The companies won the battle but not the wider war they were waging: the court deemed the connection between these particular companies and these particular laborers too tenuous, but it affirmed that companies can still be held liable for such abuses under the ATS statute. However, by establishing a high bar for eligibility, the Supreme Court decision signals that people who have suffered human rights abuses will find it harder than ever to seek remedies for US corporate misdeeds through the ATS.

The Supreme Court decision coincides with the 10th anniversary of the UN Guiding Principles on Business and Human Rights—a framework that lays out the duty of states to protect human rights, the responsibility of businesses to respect those rights, and the access to remedy to which victims of business-related abuses have a right. The third element of the framework—access to remedy—has been dubbed the “lost pillar,” as targets of business-related abuses around the world struggle to find redress.

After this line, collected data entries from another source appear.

-- pv_equiv track=rewrite | github.com/slakshmi2312/codeconverter | backend/main.py | beautify_compact_output
-- ===== SOURCE A (Python) =====
-- def beautify_compact_output(code: str, target_lang: str) -> str:
--     out = code.strip()
--     if not out:
--         return out
--
--     if target_lang == "python":
--         # Many model responses compress statements with semicolons.
--         if "\n" not in out and ";" in out:
--             parts = [p.strip() for p in out.split(";") if p.strip()]
--             return "\n".join(parts)
--         return out
--
--     if target_lang in {"java", "javascript", "c"}:
--         return beautify_brace_language(out)
--
--     return out
--
-- def beautify_brace_language(code: str) -> str:
--     tokens = []
--     in_string = False
--     string_quote = ""
--     escape = False
--
--     for ch in code:
--         if in_string:
--             tokens.append(ch)
--             if escape:
--                 escape = False
--             elif ch == "\\":
--                 escape = True
--             elif ch == string_quote:
--                 in_string = False
--                 string_quote = ""
--             continue
--
--         if ch in {"'", '"'}:
--             in_string = True
--             string_quote = ch
--             tokens.append(ch)
--             continue
--
--         if ch == "{":
--             tokens.append(" {\n")
--             continue
--         if ch == "}":
--             tokens.append("\n}\n")
--             continue
--         if ch == ";":
--             tokens.append(";\n")
--             continue
--
--         tokens.append(ch)
--
--     rough = "".join(tokens)
--     lines = [ln.strip() for ln in rough.splitlines() if ln.strip()]
--     if not lines:
--         return code
--
--     formatted = []
--     indent = 0
--
--     for line in lines:
--         if line.startswith("}"):
--             indent = max(indent - 1, 0)
--
--         formatted.append(("    " * indent) + line)
--
--         if line.endswith("{"):
--             indent += 1
--
--     return "\n".join(formatted)
-- ===== SOURCE B (Python) =====
-- def beautify_compact_output(code: str, target_lang: str) -> str:
--     out = code.strip()
--     if not out:
--         return out
--
--     if target_lang == "python":
--         if "\n" not in out and ";" in out:
--             pieces = [p.strip() for p in out.split(";")]
--             return "\n".join(p for p in pieces if p)
--         return out
--
--     if target_lang in ("java", "javascript", "c"):
--         return _reindent_single_pass(out)
--
--     return out
--
--
-- def _reindent_single_pass(code: str) -> str:
--     # One pass: string-literal state + current-segment buffer + live indent counter.
--     lines = []
--     indent = 0
--     buf = []
--     in_string = False
--     quote = ""
--     escape = False
--
--     def flush():
--         nonlocal indent
--         seg = "".join(buf).strip()
--         buf.clear()
--         if not seg:
--             return
--         if seg[0] == "}":
--             indent = max(indent - 1, 0)
--         lines.append("    " * indent + seg)
--         if seg[-1] == "{":
--             indent += 1
--
--     for ch in code:
--         if in_string:
--             if ch in "\r\n":
--                 flush()
--             else:
--                 buf.append(ch)
--             if escape:
--                 escape = False
--             elif ch == "\\":
--                 escape = True
--             elif ch == quote:
--                 in_string = False
--                 quote = ""
--         elif ch in ("'", '"'):
--             in_string = True
--             quote = ch
--             buf.append(ch)
--         elif ch == "{":
--             buf.append(" {")
--             flush()
--         elif ch == "}":
--             flush()
--             buf.append("}")
--             flush()
--         elif ch == ";":
--             buf.append(";")
--             flush()
--         elif ch in "\r\n":
--             flush()
--         else:
--             buf.append(ch)
--     flush()
--
--     if not lines:
--         return code
--     return "\n".join(lines)
-- ===== Notes on version B (the rewrite author's own statement) =====
-- stated objective: alternative
-- what changed: The brace-language beautifier is rewritten as a single character pass that maintains string/escape state, a current-line buffer and a live indent counter and emits each formatted line at flush boundaries, instead of A's three passes (token rewrite, splitlines+strip, indent loop).
import Mathlib
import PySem

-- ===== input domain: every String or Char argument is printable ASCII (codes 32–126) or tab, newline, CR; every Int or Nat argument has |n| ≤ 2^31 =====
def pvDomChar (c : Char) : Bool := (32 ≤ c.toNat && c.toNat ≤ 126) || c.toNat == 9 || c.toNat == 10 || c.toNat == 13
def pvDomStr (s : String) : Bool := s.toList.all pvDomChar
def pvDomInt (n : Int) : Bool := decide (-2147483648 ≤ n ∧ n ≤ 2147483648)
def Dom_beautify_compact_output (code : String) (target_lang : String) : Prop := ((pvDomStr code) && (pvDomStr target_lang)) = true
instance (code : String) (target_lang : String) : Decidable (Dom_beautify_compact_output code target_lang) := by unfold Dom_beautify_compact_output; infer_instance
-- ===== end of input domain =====

-- B re-formats brace code in ONE fused pass (string-state + live indent + line buffer) instead of
-- A's three passes (token rewrite, splitlines/strip, indent loop); objective: alternative decomposition.


-- ===== PORT A =====
-- "    " * indent  (Python string repetition; indent is never negative)
def pvAPad (indent : Nat) : List Char := (List.replicate indent [' ', ' ', ' ', ' ']).flatten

In an Orwellian feat of doublespeak, Nestlé and Cargill have committed to the Guiding Principles yet have filed briefs arguing that allowing lawsuits such as this one could damage American competitiveness.

In the story of chocolate, the echoes of colonialism are unmistakable. The companies involved try to project modern-day sensibilities with slick publications about their dedication to combatting child labor, but the trafficked, enslaved children that harvest the cocoa beans for their chocolate bars might as well be living two centuries ago. Is this the “American competitiveness” that corporations should be fighting for and our highest court defending?

The Malians will get a chance to strengthen their case and put it forward again, but the question remains: why are companies that agreed on the principle of remedies fighting so hard to stop remedy-seekers in their tracks?

Corporations need to acknowledge the harms they’ve caused, take action to fix them, and commit to trading practices that enable cocoa farmers to achieve a living income.

Only then can we hope for an end to labor practices that risk and ruin the lives of children.